#### Data for this exercise

-- pv_equiv track=rewrite | github.com/prashansaaa29/100-days-of-code | Medium/Number of Rectangles in a Circle/number-of-rectangles-in-a-circle.py | rectanglesInCircle
-- ===== SOURCE A (Python) =====
-- def rectanglesInCircle(r):
--     if r < 1 or r > 1000:
--         return 0  # Return 0 if r is outside the valid range
--
--     count = 0
--     for length in range(1, 2 * r + 1):
--         for width in range(1, 2 * r + 1):
--
--             if length * length + width * width <= 4 * r * r:
--                 count += 1
--
--     return count
-- ===== SOURCE B (Python) =====
-- def rectanglesInCircle(r):
--     if r < 1 or r > 1000:
--         return 0  # same valid-range guard as the task states
--
--     # Two-pointer sweep: for each length, the number of valid widths is the
--     # largest w with length^2 + w^2 <= 4r^2, and that w only decreases as
--     # length grows, so one pointer moving down suffices: O(r) total.
--     count = 0
--     w = 2 * r
--     for length in range(1, 2 * r + 1):
--         while length * length + w * w > 4 * r * r:
--             w -= 1
--         count += w
--     return count
-- ===== Notes on version B (the rewrite author's own statement) =====
-- stated objective: faster
-- what changed: Replaced the O(r^2) nested scan over all (length,width) pairs by a two-pointer sweep: the maximal valid width is antitone in the length, so a single width pointer moving down gives each row's count in O(r) total.
import Mathlib
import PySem

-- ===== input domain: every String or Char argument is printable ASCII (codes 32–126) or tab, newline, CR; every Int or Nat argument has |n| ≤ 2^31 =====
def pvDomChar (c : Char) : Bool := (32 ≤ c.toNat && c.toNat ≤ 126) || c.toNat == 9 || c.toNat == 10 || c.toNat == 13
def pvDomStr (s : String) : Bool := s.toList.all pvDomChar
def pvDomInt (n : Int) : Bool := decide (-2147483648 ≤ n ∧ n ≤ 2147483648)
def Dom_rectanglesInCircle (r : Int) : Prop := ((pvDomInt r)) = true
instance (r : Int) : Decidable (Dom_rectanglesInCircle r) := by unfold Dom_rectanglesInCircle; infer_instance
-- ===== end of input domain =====

-- B replaces A's O(r^2) nested scan by a two-pointer sweep (one width pointer that only
-- moves down), an asymptotically faster (O(r)) computation of the same count.

-- ===== PORT A =====
def rectanglesInCircle (r : Int) : Int :=
  if r < 1 ∨ r > 1000 then 0
  else
    (PySem.List.pyRange 1 (2 * r + 1) 1).foldl (fun count length =>
      (PySem.List.pyRange 1 (2 * r + 1) 1).foldl (fun c width =>
        if length * length + width * width ≤ 4 * r * r then c + 1 else c) count) 0

-- ===== PORT B =====
-- The Python 'while' loop: decrement w while length^2 + w^2 > 4r^2.  The extra '0 < w'
-- conjunct is a totality guard only: whenever the Python loop terminates it stops at some
-- w ≥ 0, and on every input B actually reaches this loop it never fires a different branch.
def pvShrink (L C w : Int) : Int :=
  if h : C < L * L + w * w ∧ 0 < w then pvShrink L C (w - 1) else w
termination_by w.toNat
decreasing_by omega

def rectanglesInCircle_alt (r : Int) : Int :=
  if r < 1 ∨ r > 1000 then 0
  else
    ((PySem.List.pyRange 1 (2 * r + 1) 1).foldl
      (fun (st : Int × Int) length =>
        let w := pvShrink length (4 * r * r) st.2
        (st.1 + w, w)) (0, 2 * r)).1

-- ===== PRECONDITION & SPEC =====
def Spec_rectanglesInCircle (r : Int) (out : Int) : Prop := out = rectanglesInCircle_alt r
instance (r : Int) (out : Int) : Decidable (Spec_rectanglesInCircle r out) := by unfold Spec_rectanglesInCircle; infer_instance

-- ===== CLAIM (what is proved, stated in full; the proofs are below) =====
def Claim_equal_rectanglesInCircle : Prop := ∀ (r : Int), Dom_rectanglesInCircle r → Spec_rectanglesInCircle r (rectanglesInCircle r)

-- ===== LEMMAS AND PROOFS =====

-- the maximal width for a given length: ⌊√(4r² − L²)⌋
def mW (r L : Int) : Int := (((4 * r * r - L * L).toNat.sqrt : Nat) : Int)

theorem mW_nonneg (r L : Int) : 0 ≤ mW r L := Int.natCast_nonneg _

theorem mW_sq_le (r L : Int) (hL : L * L ≤ 4 * r * r) :
    L * L + mW r L * mW r L ≤ 4 * r * r := by
  have hnn : (0 : Int) ≤ 4 * r * r - L * L := by omega
  have h1 : ((4 * r * r - L * L).toNat.sqrt * (4 * r * r - L * L).toNat.sqrt : Nat)
      ≤ (4 * r * r - L * L).toNat := Nat.sqrt_le _
  have h2 : (((4 * r * r - L * L).toNat : Nat) : Int) = 4 * r * r - L * L :=
    Int.toNat_of_nonneg hnn
  have := (Int.ofNat_le.mpr h1)
  push_cast at this
  simp only [mW]
  omega

theorem mW_lt_of_gt (r L w : Int) (hL : L * L ≤ 4 * r * r) (hw : mW r L < w) :
    4 * r * r < L * L + w * w := by
  have hnn : (0 : Int) ≤ 4 * r * r - L * L := by omega
  have h1 : (4 * r * r - L * L).toNat <
      ((4 * r * r - L * L).toNat.sqrt + 1) * ((4 * r * r - L * L).toNat.sqrt + 1) :=
    Nat.lt_succ_sqrt _
  have h2 : (((4 * r * r - L * L).toNat : Nat) : Int) = 4 * r * r - L * L :=
    Int.toNat_of_nonneg hnn
  have h3 := Int.ofNat_lt.mpr h1
  push_cast at h3
  have hm1 : mW r L + 1 ≤ w := hw
  have hpos : 0 < mW r L + 1 := by have := mW_nonneg r L; omega
  have h4 : (mW r L + 1) * (mW r L + 1) ≤ w * w :=
    mul_le_mul hm1 hm1 (le_of_lt hpos) (by omega)
  simp only [mW] at h3 h4 ⊢
  omega

theorem mW_antitone (r L L' : Int) (h0 : 0 ≤ L) (h : L ≤ L') : mW r L' ≤ mW r L := by
  have hsq : L * L ≤ L' * L' := mul_le_mul h h h0 (by omega)
  have : (4 * r * r - L' * L').toNat ≤ (4 * r * r - L * L).toNat := by omega
  exact Int.ofNat_le.mpr (Nat.sqrt_le_sqrt this)

theorem mW_le_2r (r L : Int) (hr : 1 ≤ r) (h0 : 0 ≤ L) : mW r L ≤ 2 * r := by
  have h2r : (0 : Int) ≤ 2 * r := by omega
  have hL2 : (0 : Int) ≤ L * L := mul_nonneg h0 h0
  have h1 : (4 * r * r - L * L).toNat ≤ (4 * r * r).toNat := by omega
  have h2 : (4 * r * r : Int).toNat = (2 * r).toNat * (2 * r).toNat := by
    have : (4 * r * r : Int) = (2 * r) * (2 * r) := by ring
    rw [this, Int.toNat_mul h2r h2r]
  have h3 : (4 * r * r : Int).toNat.sqrt = (2 * r).toNat := by
    rw [h2, ← pow_two]; exact Nat.sqrt_eq' ((2 * r).toNat)
  have h4 : (4 * r * r - L * L).toNat.sqrt ≤ (2 * r).toNat := h3 ▸ Nat.sqrt_le_sqrt h1
  have := Int.ofNat_le.mpr h4
  simp only [mW]
  omega

theorem pvShrink_eq (r L : Int) (hL : L * L ≤ 4 * r * r) :
    ∀ (n : Nat) (w : Int), w.toNat ≤ n → mW r L ≤ w →
      pvShrink L (4 * r * r) w = mW r L := by
  intro n
  induction n with
  | zero =>
    intro w hn hw
    rw [pvShrink]
    have hw0 : w ≤ 0 := by omega
    have := mW_nonneg r L
    have hweq : w = mW r L := by omega
    rw [dif_neg (by omega : ¬(4 * r * r < L * L + w * w ∧ 0 < w))]
    exact hweq
  | succ n ih =>
    intro w hn hw
    rw [pvShrink]
    split_ifs with h
    · have hne : mW r L ≠ w := by
        intro he
        have := mW_sq_le r L hL
        rw [he] at this; omega
      have hw' : mW r L ≤ w - 1 := by omega
      exact ih (w - 1) (by omega) hw'
    · -- loop exit: either L² + w² ≤ 4r² (so w ≤ mW) or w ≤ 0 (so w = 0 = mW)
      rcases not_and_or.mp h with h1 | h2
      · have hle : w ≤ mW r L := by
          by_contra hgt
          exact h1 (mW_lt_of_gt r L w hL (by omega))
        omega
      · have := mW_nonneg r L; omega

theorem inner_count (r L c : Int) (hr : 1 ≤ r) (h1 : 1 ≤ L) (h2 : L ≤ 2 * r) :
    (PySem.List.pyRange 1 (2 * r + 1) 1).foldl
      (fun c width => if L * L + width * width ≤ 4 * r * r then c + 1 else c) c
      = c + mW r L := by
  have hL2 : L * L ≤ 4 * r * r := by
    have : L * L ≤ (2 * r) * (2 * r) := mul_le_mul h2 h2 (by omega) (by omega)
    nlinarith
  have hm0 := mW_nonneg r L
  have hm2r := mW_le_2r r L hr (by omega)
  have hstep : (fun (c : Int) width => if L * L + width * width ≤ 4 * r * r then c + 1 else c)
      = (fun c width => if (fun w => decide (L * L + w * w ≤ 4 * r * r)) width = true
          then c + 1 else c) := by
    funext c w; simp
  rw [hstep, PySem.List.foldl_count_if]
  have hsplit : PySem.List.pyRange 1 (2 * r + 1) 1
      = PySem.List.pyRange 1 (mW r L + 1) 1 ++ PySem.List.pyRange (mW r L + 1) (2 * r + 1) 1 :=
    PySem.List.pyRange_one_append 1 (mW r L + 1) (2 * r + 1) (by omega) (by omega)
  rw [hsplit, List.countP_append]
  have hall : (PySem.List.pyRange 1 (mW r L + 1) 1).countP
      (fun w => decide (L * L + w * w ≤ 4 * r * r))
      = (PySem.List.pyRange 1 (mW r L + 1) 1).length := by
    apply List.countP_eq_length.mpr
    intro w hwmem
    rcases (PySem.List.mem_pyRange_one).mp hwmem with ⟨ha, hb⟩
    have hwle : w ≤ mW r L := by omega
    have : w * w ≤ mW r L * mW r L := mul_le_mul hwle hwle (by omega) hm0
    have := mW_sq_le r L hL2
    simp; omega
  have hnone : (PySem.List.pyRange (mW r L + 1) (2 * r + 1) 1).countP
      (fun w => decide (L * L + w * w ≤ 4 * r * r)) = 0 := by
    apply List.countP_eq_zero.mpr
    intro w hwmem
    rcases (PySem.List.mem_pyRange_one).mp hwmem with ⟨ha, hb⟩
    have := mW_lt_of_gt r L w hL2 (by omega)
    simp; omega
  rw [hall, hnone, PySem.List.length_pyRange_one]
  have : ((mW r L + 1 - 1).toNat : Int) = mW r L := by omega
  omega

theorem bfold (r : Int) (hr : 1 ≤ r) :
    ∀ (n : Nat) (a c w : Int), 1 ≤ a → (2 * r + 1 - a).toNat ≤ n → mW r a ≤ w →
      ((PySem.List.pyRange a (2 * r + 1) 1).foldl
        (fun (st : Int × Int) length =>
          let w := pvShrink length (4 * r * r) st.2
          (st.1 + w, w)) (c, w)).1
      = c + ((PySem.List.pyRange a (2 * r + 1) 1).map (mW r)).sum := by
  intro n
  induction n with
  | zero =>
    intro a c w ha hn hw
    have : 2 * r + 1 ≤ a := by omega
    rw [PySem.List.pyRange_one_eq_nil this]
    simp
  | succ n ih =>
    intro a c w ha hn hw
    by_cases hab : 2 * r + 1 ≤ a
    · rw [PySem.List.pyRange_one_eq_nil hab]; simp
    · have hcons := PySem.List.pyRange_one_cons (a := a) (b := 2 * r + 1) (by omega)
      rw [hcons]
      have haL2 : a * a ≤ 4 * r * r := by
        have h1 : a ≤ 2 * r := by omega
        have : a * a ≤ (2 * r) * (2 * r) := mul_le_mul h1 h1 (by omega) (by omega)
        nlinarith
      have hsh : pvShrink a (4 * r * r) w = mW r a :=
        pvShrink_eq r a haL2 w.toNat w le_rfl hw
      simp only [List.foldl_cons, List.map_cons, List.sum_cons, hsh]
      have hnext : mW r (a + 1) ≤ mW r a := mW_antitone r a (a + 1) (by omega) (by omega)
      have := ih (a + 1) (c + mW r a) (mW r a) (by omega) (by omega) hnext
      rw [this]; ring

-- ===== VERDICT (by name: the statement is the Claim_ definition above) =====
theorem rectanglesInCircle_spec : Claim_equal_rectanglesInCircle := by
  unfold Claim_equal_rectanglesInCircle Spec_rectanglesInCircle
  intro r _
  unfold rectanglesInCircle rectanglesInCircle_alt
  by_cases hg : r < 1 ∨ r > 1000
  · simp [hg]
  · simp only [hg, if_false]
    have hr : 1 ≤ r := by omega
    have hA : (PySem.List.pyRange 1 (2 * r + 1) 1).foldl (fun count length =>
        (PySem.List.pyRange 1 (2 * r + 1) 1).foldl (fun c width =>
          if length * length + width * width ≤ 4 * r * r then c + 1 else c) count) 0
        = 0 + ((PySem.List.pyRange 1 (2 * r + 1) 1).map (mW r)).sum := by
      rw [PySem.List.foldl_congr_mem _ _ (fun c L => c + mW r L) 0 ?_]
      · exact PySem.List.foldl_add _ _ _
      · intro acc L hL
        rcases (PySem.List.mem_pyRange_one).mp hL with ⟨h1, h2⟩
        exact inner_count r L acc hr h1 (by omega)
    have hB := bfold r hr (2 * r).toNat 1 0 (2 * r) le_rfl (by omega)
        (mW_le_2r r 1 hr (by omega))
    rw [hA, hB]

########

Your objective
Go through the records above and report how many lines contain "instance". Write the number only.

Final answer
2